A company with two next chapters
Then came July 2025. A reported plan for OpenAI to buy Windsurf did not become a completed acquisition. Google instead struck an agreement for a nonexclusive license to some Windsurf technology and hired Mohan, Chen and a group of colleagues to work on agentic coding at DeepMind. Google did not buy the company or take a stake in it. Jeff Wang assumed Windsurf’s leadership. Three days later, Cognition announced it would acquire the Windsurf product, brand, intellectual property, business and remaining team.
The distinction matters. Mohan’s move took a founder and some of the research staff to one destination; the editor and much of the company went to another. The speed of it made for an unusually sharp break between a creator and the thing he had built. Cognition said Windsurf then had $82 million in annual recurring revenue and hundreds of enterprise customers. The product had a real business around it, and the people who kept it running had to find a path forward quickly.

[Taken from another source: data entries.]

-- pv_equiv track=rewrite | github.com/ekeleshian/lettergame | letter_game.py | secret_dict
-- ===== SOURCE A (Python) =====
-- def secret_dict(string):
-- 	secret_dict = {}
-- 	for idx, value in enumerate(string):
-- 		if value not in secret_dict:
-- 			secret_dict[value] = [idx]
-- 		else:
-- 			secret_dict[value].append(idx)
-- 	return secret_dict
-- ===== SOURCE B (Python) =====
-- def secret_dict(string):
--     return {ch: [i for i, c in enumerate(string) if c == ch]
--             for ch in dict.fromkeys(string)}
-- ===== Notes on version B (the rewrite author's own statement) =====
-- stated objective: alternative
-- what changed: Instead of one pass that accumulates index lists in a dict with a membership branch, B first computes the distinct characters with dict.fromkeys and builds the result as a dict comprehension, re-scanning the string once per distinct character to collect its indices.
import Mathlib
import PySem

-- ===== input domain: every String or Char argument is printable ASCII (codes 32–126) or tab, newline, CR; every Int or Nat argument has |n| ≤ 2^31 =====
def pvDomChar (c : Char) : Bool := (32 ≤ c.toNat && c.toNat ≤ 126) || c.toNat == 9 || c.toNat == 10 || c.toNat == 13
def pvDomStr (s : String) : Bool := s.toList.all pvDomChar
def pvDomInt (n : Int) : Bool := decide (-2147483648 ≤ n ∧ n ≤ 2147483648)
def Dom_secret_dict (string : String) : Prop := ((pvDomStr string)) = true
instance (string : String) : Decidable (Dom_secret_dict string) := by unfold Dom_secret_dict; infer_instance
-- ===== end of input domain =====

-- B builds the result as a comprehension over the distinct characters (dict.fromkeys order),
-- re-scanning the string once per distinct character, instead of A's single accumulating pass.

-- ===== PORT A =====
-- A: d = {}; for idx, value in enumerate(string): if value not in d: d[value]=[idx] else d[value].append(idx); return d
def secret_dict (string : String) : List (String × List Int) :=
  ((PySem.List.enumerate string.toList 0).foldl
    (fun (d : PySem.Dict String (List Int)) p =>
      let value := String.singleton p.2
      if d.contains value = false then d.insert value [p.1]
      else d.insert value (d.getD value [] ++ [p.1]))
    PySem.Dict.empty).items

-- ===== PORT B =====
-- B: {ch: [i for i, c in enumerate(string) if c == ch] for ch in dict.fromkeys(string)}
def secret_dict_alt (string : String) : List (String × List Int) :=
  let cs := string.toList.map String.singleton
  (PySem.List.dedup cs).map (fun ch =>
    (ch, ((PySem.List.enumerate cs 0).filter (fun p => p.2 == ch)).map (·.1)))

-- ===== PRECONDITION & SPEC =====
def Spec_secret_dict (string : String) (out : List (String × List Int)) : Prop := out = secret_dict_alt string
instance (string : String) (out : List (String × List Int)) : Decidable (Spec_secret_dict string out) := by unfold Spec_secret_dict; infer_instance

-- ===== CLAIM (what is proved, stated in full; the proofs are below) =====
def Claim_equal_secret_dict : Prop := ∀ (string : String), Dom_secret_dict string → Spec_secret_dict string (secret_dict string)

-- ===== LEMMAS AND PROOFS =====

-- A's branchy step is extensionally the 'modify: append the index' step.
theorem step_eq_modify (d : PySem.Dict String (List Int)) (p : Int × Char) :
    (let value := String.singleton p.2
     if d.contains value = false then d.insert value [p.1]
     else d.insert value (d.getD value [] ++ [p.1]))
    = d.modify (String.singleton p.2) [] (· ++ [p.1]) := by
  show (if d.contains (String.singleton p.2) = false then _ else _) = _
  split_ifs with h
  · show d.insert (String.singleton p.2) [p.1]
        = d.insert (String.singleton p.2) (d.getD (String.singleton p.2) [] ++ [p.1])
    rw [PySem.Dict.getD_of_not_contains d [] h, List.nil_append]
  · rfl

theorem enumerate_map {α β : Type} (f : α → β) (xs : List α) (s : Int) :
    PySem.List.enumerate (xs.map f) s
      = (PySem.List.enumerate xs s).map (fun p => (p.1, f p.2)) := by
  induction xs generalizing s with
  | nil => rfl
  | cons x xs ih => simp [PySem.List.enumerate_cons, ih]


-- ===== VERDICT (by name: the statement is the Claim_ definition above) =====
theorem secret_dict_spec : Claim_equal_secret_dict := by
  intro string _
  unfold Spec_secret_dict secret_dict secret_dict_alt
  -- rewrite A's fold as a fold of 'modify … (· ++ [idx])' over key/value pairs
  have hstep :
      (PySem.List.enumerate string.toList 0).foldl
        (fun (d : PySem.Dict String (List Int)) p =>
          let value := String.singleton p.2
          if d.contains value = false then d.insert value [p.1]
          else d.insert value (d.getD value [] ++ [p.1]))
        PySem.Dict.empty
      = ((PySem.List.enumerate string.toList 0).map
          (fun p => (String.singleton p.2, p.1))).foldl
          (fun (d : PySem.Dict String (List Int)) q => d.modify q.1 [] (· ++ [q.2]))
          PySem.Dict.empty := by
    rw [List.foldl_map]
    exact PySem.List.foldl_congr_mem _ _ _ _ (fun d p _ => step_eq_modify d p)
  rw [hstep]
  set l := (PySem.List.enumerate string.toList 0).map
      (fun p => (String.singleton p.2, p.1)) with hl
  set D := l.foldl (fun (d : PySem.Dict String (List Int)) q => d.modify q.1 [] (· ++ [q.2]))
      PySem.Dict.empty with hD
  have hkeysmap : l.map (·.1) = string.toList.map String.singleton := by
    rw [hl, List.map_map]
    conv_rhs => rw [← PySem.List.map_snd_enumerate (xs := string.toList) (s := 0), List.map_map]
    rfl
  have hnodup : D.keys.Nodup := by
    have := PySem.Dict.nodup_keys_foldl_modify_key l (·.1) []
      (fun d q => (· ++ [q.2])) PySem.Dict.empty (by simp [pysem])
    simpa [hD] using this
  have hkeys : D.keys = PySem.List.dedup (string.toList.map String.singleton) := by
    have := PySem.Dict.keys_foldl_modify_key (l := l) (key := (·.1)) (d0 := [])
      (f := fun d q => (· ++ [q.2])) (d := PySem.Dict.empty)
    rw [hD, this, hkeysmap]
    simp [pysem, PySem.Set.update, ← PySem.Set.ofList_eq_foldl]
  rw [PySem.Dict.items_eq_map_keys D hnodup [], hkeys]
  apply List.map_congr_left
  intro k hk
  have hval : D.getD k [] = (l.filter (fun p => p.1 == k)).map (·.2) := by
    have := PySem.Dict.getD_foldl_modify_append (l := l) (d := PySem.Dict.empty) (c := k)
    simpa [hD] using this
  rw [hval, hl, List.filter_map, List.map_map, enumerate_map, List.filter_map, List.map_map]
  rfl
-- pv_equiv track=rewrite | github.com/Flytre/artificial-intel-2020-2021 | Unit4/crossword.py | parse_dim
-- ===== SOURCE A (Python) =====
-- def parse_dim(dim: str):
--     toggle = False
--     x = y = ""
--     end: int = len(dim) - 1
--     for i in range(0, len(dim)):
--         char = dim[i]
--         if char.isnumeric():
--             if toggle:
--                 y += char
--             else:
--                 x += char
--         else:
--             if not toggle:
--                 toggle = True
--             else:
--                 end = i
--                 break
--     return int(x), int(y), end
-- ===== SOURCE B (Python) =====
-- def parse_dim(dim: str):
--     n = len(dim)
--     i = 0
--     while i < n and dim[i].isnumeric():
--         i += 1
--     j = i + 1
--     while j < n and dim[j].isnumeric():
--         j += 1
--     end = j if j < n else n - 1
--     return int(dim[:i]), int(dim[i + 1:j]), end
-- ===== Notes on version B (the rewrite author's own statement) =====
-- stated objective: alternative
-- what changed: Replaces A's single toggle-driven loop that accumulates the two number strings character by character with two index scans over the string followed by slicing out the two digit runs.
import Mathlib
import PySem

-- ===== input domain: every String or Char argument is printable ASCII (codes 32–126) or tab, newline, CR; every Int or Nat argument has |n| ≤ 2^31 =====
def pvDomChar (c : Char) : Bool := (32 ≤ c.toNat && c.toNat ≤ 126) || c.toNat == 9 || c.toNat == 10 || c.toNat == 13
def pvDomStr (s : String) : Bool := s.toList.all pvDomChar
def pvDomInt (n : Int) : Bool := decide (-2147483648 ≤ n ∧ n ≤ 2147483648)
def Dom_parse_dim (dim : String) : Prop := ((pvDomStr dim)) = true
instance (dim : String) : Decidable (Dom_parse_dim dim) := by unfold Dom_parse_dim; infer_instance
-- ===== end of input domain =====

-- B replaces A's single toggle-and-accumulate loop by two index scans plus slicing (objective: simpler decomposition, same cost).
-- On the ASCII domain Dom_, Python's str.isnumeric agrees with str.isdigit; both ports use PySem.Chars.isdigit.

-- ===== PORT A =====
-- the for-loop of A: state (i, toggle, x, y, end); break returns immediately
def pvLoopA : List Char → Nat → Bool → List Char → List Char → Int → List Char × List Char × Int
  | [], _, _, x, y, e => (x, y, e)
  | c :: cs, i, tog, x, y, e =>
    if PySem.Chars.isdigit c then
      if tog then pvLoopA cs (i + 1) tog x (y ++ [c]) e
      else pvLoopA cs (i + 1) tog (x ++ [c]) y e
    else
      if !tog then pvLoopA cs (i + 1) true x y e
      else (x, y, (i : Int))

def parse_dim (dim : String) : Int × Int × Int :=
  let l := dim.toList
  let r := pvLoopA l 0 false [] [] ((l.length : Int) - 1)
  -- Python's int() raises ValueError where ofChars? is none; Pre_ excludes exactly those inputs, so .getD 0 is never the value on Pre_
  ((PySem.Int.ofChars? r.1).getD 0, (PySem.Int.ofChars? r.2.1).getD 0, r.2.2)

-- ===== PORT B =====
-- the while loops of Source B: advance index while in range and the char is a digit
def pvScanB (l : List Char) (i : Nat) : Nat :=
  if h : i < l.length then
    (if PySem.Chars.isdigit l[i] then pvScanB l (i + 1) else i)
  else i
termination_by l.length - i

def parse_dim_alt (dim : String) : Int × Int × Int :=
  let l := dim.toList
  let n := l.length
  let i := pvScanB l 0
  let j := pvScanB l (i + 1)
  let e : Int := if j < n then (j : Int) else (n : Int) - 1
  ((PySem.Int.ofChars? (PySem.List.slice l (some 0) (some (i : Int)))).getD 0,
   (PySem.Int.ofChars? (PySem.Chars.slice l (some ((i : Int) + 1)) (some (j : Int)))).getD 0,
   e)

-- ===== PRECONDITION & SPEC =====
-- Pre_ excludes exactly the inputs on which A raises ValueError (both programs raise there): the string
-- must start with at least one digit, and at least one digit must follow the first non-digit character.
def Pre_parse_dim (dim : String) : Prop :=
  let l := dim.toList
  let k := (l.takeWhile (fun c => PySem.Chars.isdigit c)).length
  0 < k ∧ (l.drop (k + 1)).takeWhile (fun c => PySem.Chars.isdigit c) ≠ []
instance (dim : String) : Decidable (Pre_parse_dim dim) := by unfold Pre_parse_dim; infer_instance

def pvWitness_parse_dim : String := "12x34y"

def Spec_parse_dim (dim : String) (out : Int × Int × Int) : Prop := out = parse_dim_alt dim
instance (dim : String) (out : Int × Int × Int) : Decidable (Spec_parse_dim dim out) := by unfold Spec_parse_dim; infer_instance

-- ===== CLAIM (what is proved, stated in full; the proofs are below) =====
def Claim_equal_parse_dim : Prop := ∀ (dim : String), Dom_parse_dim dim → Pre_parse_dim dim → Spec_parse_dim dim (parse_dim dim)

-- ===== LEMMAS AND PROOFS =====

theorem pvScanB_eq (l : List Char) (i : Nat) :
    pvScanB l i = i + ((l.drop i).takeWhile (fun c => PySem.Chars.isdigit c)).length := by
  have H : ∀ (n i : Nat), l.length - i ≤ n →
      pvScanB l i = i + ((l.drop i).takeWhile (fun c => PySem.Chars.isdigit c)).length := by
    intro n
    induction n with
    | zero =>
        intro i h
        rw [pvScanB]
        have hi : ¬ i < l.length := by omega
        rw [dif_neg hi, List.drop_eq_nil_of_le (by omega)]
        simp
    | succ n ih =>
        intro i h
        rw [pvScanB]
        by_cases hi : i < l.length
        · rw [dif_pos hi]
          by_cases hd : PySem.Chars.isdigit l[i] = true
          · rw [if_pos hd, ih (i + 1) (by omega), List.drop_eq_getElem_cons hi,
              List.takeWhile_cons, hd]
            simp
            omega
          · rw [if_neg hd, List.drop_eq_getElem_cons hi, List.takeWhile_cons]
            simp [hd]
        · rw [dif_neg hi, List.drop_eq_nil_of_le (by omega)]
          simp
  exact H l.length i (by omega)

-- phase 1 of A's loop (toggle = false): consume the leading digit run into x, then the delimiter
theorem pvLoopA_phase1 (l : List Char) (i : Nat) (x y : List Char) (e : Int) :
    pvLoopA l i false x y e =
      if l.dropWhile (fun c => PySem.Chars.isdigit c) = [] then
        (x ++ l.takeWhile (fun c => PySem.Chars.isdigit c), y, e)
      else
        pvLoopA (l.dropWhile (fun c => PySem.Chars.isdigit c)).tail
          (i + (l.takeWhile (fun c => PySem.Chars.isdigit c)).length + 1) true
          (x ++ l.takeWhile (fun c => PySem.Chars.isdigit c)) y e := by
  induction l generalizing i x with
  | nil => simp [pvLoopA]
  | cons c cs ih =>
      by_cases hd : PySem.Chars.isdigit c = true
      · rw [pvLoopA]
        simp only [hd, ite_true, Bool.false_eq_true, ite_false,
          List.dropWhile_cons, List.takeWhile_cons]
        rw [ih]
        split_ifs with h
        · simp
        · rw [List.append_assoc, List.singleton_append,
            show i + 1 + (cs.takeWhile (fun c => PySem.Chars.isdigit c)).length + 1
              = i + (c :: cs.takeWhile (fun c => PySem.Chars.isdigit c)).length + 1 by
            rw [List.length_cons]; omega]
      · rw [pvLoopA]
        simp [hd]

-- phase 2 of A's loop (toggle = true): consume the next digit run into y, then stop
theorem pvLoopA_phase2 (l : List Char) (i : Nat) (x y : List Char) (e : Int) :
    pvLoopA l i true x y e =
      (x, y ++ l.takeWhile (fun c => PySem.Chars.isdigit c),
       if l.dropWhile (fun c => PySem.Chars.isdigit c) = [] then e
       else ((i : Int) + ((l.takeWhile (fun c => PySem.Chars.isdigit c)).length : Int))) := by
  induction l generalizing i y with
  | nil => simp [pvLoopA]
  | cons c cs ih =>
      by_cases hd : PySem.Chars.isdigit c = true
      · rw [pvLoopA]
        simp only [hd, if_pos, List.dropWhile_cons, List.takeWhile_cons]
        rw [ih]
        refine Prod.ext rfl (Prod.ext (by simp) ?_)
        simp only []
        split_ifs with h1
        · rfl
        · simp only [List.length_cons]
          push_cast
          ring
      · rw [pvLoopA]
        simp [hd]

theorem pvMain (l : List Char)
    (_hk : 0 < (l.takeWhile (fun c => PySem.Chars.isdigit c)).length)
    (hy : (l.drop ((l.takeWhile (fun c => PySem.Chars.isdigit c)).length + 1)).takeWhile
            (fun c => PySem.Chars.isdigit c) ≠ []) :
    ((PySem.Int.ofChars? (pvLoopA l 0 false [] [] ((l.length : Int) - 1)).1).getD 0,
     (PySem.Int.ofChars? (pvLoopA l 0 false [] [] ((l.length : Int) - 1)).2.1).getD 0,
     (pvLoopA l 0 false [] [] ((l.length : Int) - 1)).2.2) =
    ((PySem.Int.ofChars? (PySem.List.slice l (some 0) (some ((pvScanB l 0 : Nat) : Int)))).getD 0,
     (PySem.Int.ofChars? (PySem.List.slice l (some (((pvScanB l 0 : Nat) : Int) + 1))
         (some ((pvScanB l (pvScanB l 0 + 1) : Nat) : Int)))).getD 0,
     if pvScanB l (pvScanB l 0 + 1) < l.length then ((pvScanB l (pvScanB l 0 + 1) : Nat) : Int)
     else (l.length : Int) - 1) := by
  have hp : ∀ (m : List Char), (m.takeWhile (fun c => PySem.Chars.isdigit c)).length ≤ m.length :=
    fun m => (List.takeWhile_prefix _).length_le
  set k := (l.takeWhile (fun c => PySem.Chars.isdigit c)).length with hkdef
  have hsplit : l.takeWhile (fun c => PySem.Chars.isdigit c)
      ++ l.dropWhile (fun c => PySem.Chars.isdigit c) = l := List.takeWhile_append_dropWhile
  have hdropk : l.drop k = l.dropWhile (fun c => PySem.Chars.isdigit c) := by
    conv_lhs => rw [← hsplit]
    rw [hkdef, List.drop_left]
  have hne : l.dropWhile (fun c => PySem.Chars.isdigit c) ≠ [] := by
    intro h
    apply hy
    rw [← List.tail_drop, hdropk, h]
    simp
  obtain ⟨c, rest, hcr⟩ := List.exists_cons_of_ne_nil hne
  have hrest' : rest = l.drop (k + 1) := by
    rw [← List.tail_drop, hdropk, hcr]
    rfl
  set m := (rest.takeWhile (fun c => PySem.Chars.isdigit c)).length with hmdef
  -- B's indices
  have hi : pvScanB l 0 = k := by
    rw [pvScanB_eq, List.drop_zero, ← hkdef]
    omega
  have hj : pvScanB l (k + 1) = k + 1 + m := by
    rw [pvScanB_eq, ← hrest', ← hmdef]
  -- A's loop value
  have hA : pvLoopA l 0 false [] [] ((l.length : Int) - 1) =
      (l.takeWhile (fun c => PySem.Chars.isdigit c),
       rest.takeWhile (fun c => PySem.Chars.isdigit c),
        if rest.dropWhile (fun c => PySem.Chars.isdigit c) = []
        then ((l.length : Int) - 1) else ((k : Int) + 1 + (m : Int))) := by
    rw [pvLoopA_phase1, if_neg hne, hcr, List.tail_cons, pvLoopA_phase2]
    simp only [List.nil_append, ← hkdef, ← hmdef]
    split_ifs
    · rfl
    · push_cast; ring_nf
  -- B's slices
  have hxslice : PySem.List.slice l (some 0) (some ((k : Nat) : Int))
      = l.takeWhile (fun c => PySem.Chars.isdigit c) := by
    have h0 : (some (0 : Int)) = some (((0 : Nat) : Int)) := by norm_num
    rw [h0, PySem.List.slice_natCast l 0 k]
    simp only [List.drop_zero, Nat.sub_zero, hkdef]
    exact (List.prefix_iff_eq_take.mp (List.takeWhile_prefix _)).symm
  have hyslice : PySem.List.slice l (some (((k : Nat) : Int) + 1))
      (some (((k + 1 + m : Nat)) : Int)) = rest.takeWhile (fun c => PySem.Chars.isdigit c) := by
    have h1 : ((k : Nat) : Int) + 1 = (((k + 1 : Nat)) : Int) := by push_cast; ring
    rw [h1, PySem.List.slice_natCast l (k + 1) (k + 1 + m), ← hrest']
    have h2 : k + 1 + m - (k + 1) = m := by omega
    rw [h2, hmdef]
    exact (List.prefix_iff_eq_take.mp (List.takeWhile_prefix _)).symm
  -- lengths
  have hlen : l.length = k + 1 + rest.length := by
    conv_lhs => rw [← hsplit, hcr]
    simp [hkdef]
    omega
  have hmlen : m ≤ rest.length := hp rest
  -- the end index
  have hend : (if pvScanB l (pvScanB l 0 + 1) < l.length then
        ((pvScanB l (pvScanB l 0 + 1) : Nat) : Int) else (l.length : Int) - 1)
      = (if rest.dropWhile (fun c => PySem.Chars.isdigit c) = []
         then ((l.length : Int) - 1) else ((k : Int) + 1 + (m : Int))) := by
    rw [hi, hj]
    by_cases hre : rest.dropWhile (fun c => PySem.Chars.isdigit c) = []
    · have htw : rest.takeWhile (fun c => PySem.Chars.isdigit c) = rest := by
        rw [List.takeWhile_eq_self_iff]
        exact List.dropWhile_eq_nil_iff.mp hre
      have hm : m = rest.length := by rw [hmdef, htw]
      rw [if_neg (by omega), if_pos hre]
    · have hm : m < rest.length := by
        rcases lt_or_eq_of_le hmlen with h | h
        · exact h
        · exfalso
          apply hre
          rw [List.dropWhile_eq_nil_iff, ← List.takeWhile_eq_self_iff]
          exact (List.takeWhile_prefix _).eq_of_length h
      rw [if_pos (by omega), if_neg hre]
      push_cast
      ring
  rw [hA, hend, hi, hj, hxslice, hyslice]

-- ===== VERDICT (by name: the statement is the Claim_ definition above) =====
theorem parse_dim_spec : Claim_equal_parse_dim := by
  intro dim _ hpre
  unfold Pre_parse_dim at hpre
  unfold Spec_parse_dim parse_dim parse_dim_alt
  exact pvMain dim.toList hpre.1 hpre.2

Mohan’s public statement with Chen said they were proud of what Windsurf had built and excited to see it continue with its team. The statement was spare. The events around it were not. They drew debate about what a founder owes colleagues when an exit changes shape, and about why large technology companies prize the people and research behind an AI product even when they do not acquire the whole business. There is no need to force a neat verdict to understand the consequence: the company’s original partnership and its product no longer traveled together.
The question follows him to Google
At Google DeepMind, Mohan returned to the same line of inquiry on a larger stage. In May 2026, Google identified him as a director of software engineering in an announcement about Antigravity, its agent-focused development platform. At Google I/O he helped present Antigravity 2.0, a standalone desktop application, alongside a command-line tool and an SDK. The emphasis had shifted from an assistant inside an editor toward agents that could work across surfaces and carry out longer tasks.
The continuity is easier to see than the corporate changes might suggest. Exafunction tried to make difficult model workloads usable. Codeium put models into a familiar programming tool. Windsurf gave an agent more room to understand and alter software. Antigravity asks how to organize several agents and make their work available through an app, a terminal and other products. At each stage, the challenge has been less about producing a dazzling single answer than about making the surrounding system useful to somebody with an actual job to finish.
Mohan’s career has so far rewarded a willingness to change the form of a product before he is finished arguing for the previous one. That habit can look visionary from the next stop and uncomfortable from the one he has left. Both impressions belong in the story. The most durable thread is the plain question he keeps asking through different companies and different interfaces: when a machine can help build software, what work should a person still do, and what must the machine understand before it earns the invitation?